◆ **Your instructions**
For each line in the data below that holds "rintro", return a copy.

(Stored items)
---

-- ===== B side: naive expansion computes the adjusted radius =====
theorem pvGuardIff (ords sb : List Int) (n m : Int) (hn : n = (ords.length : Int))
    (hm : m = n * 2 - 1)
    (hsb : ∀ p, 0 ≤ p → p < m → pvGetI sb p = if p % 2 = 0 then pvGetI ords (p / 2) else pvINF)
    (l r : Int) (hge : l ≤ r) :
    ((0 ≤ l ∧ r < n ∧ pvGetI ords l = pvGetI ords r) ↔ pvMA sb m (l + r) (r - l)) := by
  have e1 : l + r - (r - l) = 2 * l := by ring
  have e2 : l + r + (r - l) = 2 * r := by ring
  unfold pvMA
  rw [e1, e2]
  constructor
  · rintro ⟨h1, h2, h3⟩
    refine ⟨by omega, by omega, ?_⟩
    rw [hsb (2 * l) (by omega) (by omega), hsb (2 * r) (by omega) (by omega),
        if_pos (by omega), if_pos (by omega),
        Int.mul_ediv_cancel_left _ (by norm_num), Int.mul_ediv_cancel_left _ (by norm_num)]
    exact h3
  · rintro ⟨h1, h2, h3⟩
    refine ⟨by omega, by omega, ?_⟩
    rw [hsb (2 * l) (by omega) (by omega), hsb (2 * r) (by omega) (by omega),
        if_pos (by omega), if_pos (by omega),
        Int.mul_ediv_cancel_left _ (by norm_num), Int.mul_ediv_cancel_left _ (by norm_num)] at h3
    exact h3

theorem pvExpandGo_spec (ords sb : List Int) (n m : Int) (hn : n = (ords.length : Int))
    (hm : m = n * 2 - 1)
    (hsb : ∀ p, 0 ≤ p → p < m → pvGetI sb p = if p % 2 = 0 then pvGetI ords (p / 2) else pvINF)
    (c : Int) (hc0 : 0 ≤ c) (hc1 : c < m) :
    ∀ (fuel : Nat) (l r : Int), (l + 1).toNat < fuel →
    l + r = c → 0 ≤ r - l → r - l ≤ pvF sb m c + 1 →
    (r - l = pvF sb m c + 1 → (c - pvF sb m c) % 2 ≠ 0) →
    pvExpandGo ords n fuel l r = pvAdj sb m c := by
  have hF1 : 1 ≤ pvF sb m c := pvF_pos sb m c hc0 hc1
  intro fuel
  induction fuel with
  | zero => intro l r hf; omega
  | succ fuel IH =>
    intro l r hf hlr ht0 htF hside
    have hgi := pvGuardIff ords sb n m hn hm hsb l r (by omega)
    rw [hlr] at hgi
    rw [pvExpandGo]
    by_cases hlt : r - l ≤ pvF sb m c - 1
    · have hM : pvMA sb m c (r - l) := (pvF_char sb m c).1 (r - l) ht0 (by omega)
      have hg := hgi.2 hM
      rw [if_pos hg]
      apply IH (l - 1) (r + 1) (by omega) (by omega) (by omega) (by omega)
      intro hF2
      omega
    · by_cases heq : r - l = pvF sb m c
      · have hnM : ¬ pvMA sb m c (r - l) := by rw [heq]; exact (pvF_char sb m c).2
        rw [if_neg (fun hg => hnM (hgi.1 hg))]
        have heven : (c - (r - l)) % 2 = 0 := by omega
        unfold pvAdj
        rw [if_pos (by omega)]
        omega
      · have heq1 : r - l = pvF sb m c + 1 := by omega
        have hodd : (c - pvF sb m c) % 2 ≠ 0 := hside heq1
        have hnM : ¬ (0 ≤ c - pvF sb m c ∧ c + pvF sb m c < m) := by
          rintro ⟨hr1, hr2⟩
          apply (pvF_char sb m c).2
          refine ⟨hr1, hr2, ?_⟩
          rw [hsb (c - pvF sb m c) (by omega) (by omega),
              hsb (c + pvF sb m c) (by omega) (by omega),
              if_neg (by omega), if_neg (by omega)]
        have hnM1 : ¬ pvMA sb m c (r - l) := by
          rintro ⟨a1, a2, _⟩
          omega
        rw [if_neg (fun hg => hnM1 (hgi.1 hg))]
        unfold pvAdj
        rw [if_neg hodd]
        omega

theorem pvAltElem (ords sb : List Int) (n m : Int) (hn : n = (ords.length : Int))
    (hm : m = n * 2 - 1)
    (hsb : ∀ p, 0 ≤ p → p < m → pvGetI sb p = if p % 2 = 0 then pvGetI ords (p / 2) else pvINF)
    (c : Int) (hc0 : 0 ≤ c) (hc1 : c < m) :
    (if PySem.Int.mod c 2 = 0 then
       pvExpand ords n (PySem.Int.floordiv c 2) (PySem.Int.floordiv c 2)
     else
       pvExpand ords n (PySem.Int.floordiv c 2) (PySem.Int.floordiv c 2 + 1)) = pvAdj sb m c := by
  have hF1 : 1 ≤ pvF sb m c := pvF_pos sb m c hc0 hc1
  have hmod : PySem.Int.mod c 2 = c % 2 := PySem.Int.mod_eq_emod_of_pos (by norm_num)
  have hfd : PySem.Int.floordiv c 2 = c / 2 := PySem.Int.floordiv_eq_ediv_of_pos (by norm_num)
  by_cases hpar : c % 2 = 0
  · rw [if_pos (by rw [hmod]; exact hpar), hfd]
    exact pvExpandGo_spec ords sb n m hn hm hsb c hc0 hc1 ((c / 2 + 1).toNat + 1) (c / 2) (c / 2)
      (by omega) (by omega) (by omega) (by omega) (by omega)
  · rw [if_neg (by rw [hmod]; exact hpar), hfd]
    exact pvExpandGo_spec ords sb n m hn hm hsb c hc0 hc1 ((c / 2 + 1).toNat + 1) (c / 2) (c / 2 + 1)
      (by omega) (by omega) (by omega) (by omega) (by omega)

---

◆ **Answer for the task**
  · rintro ⟨h1, h2, h3⟩
  · rintro ⟨h1, h2, h3⟩
          rintro ⟨hr1, hr2⟩
          rintro ⟨a1, a2, _⟩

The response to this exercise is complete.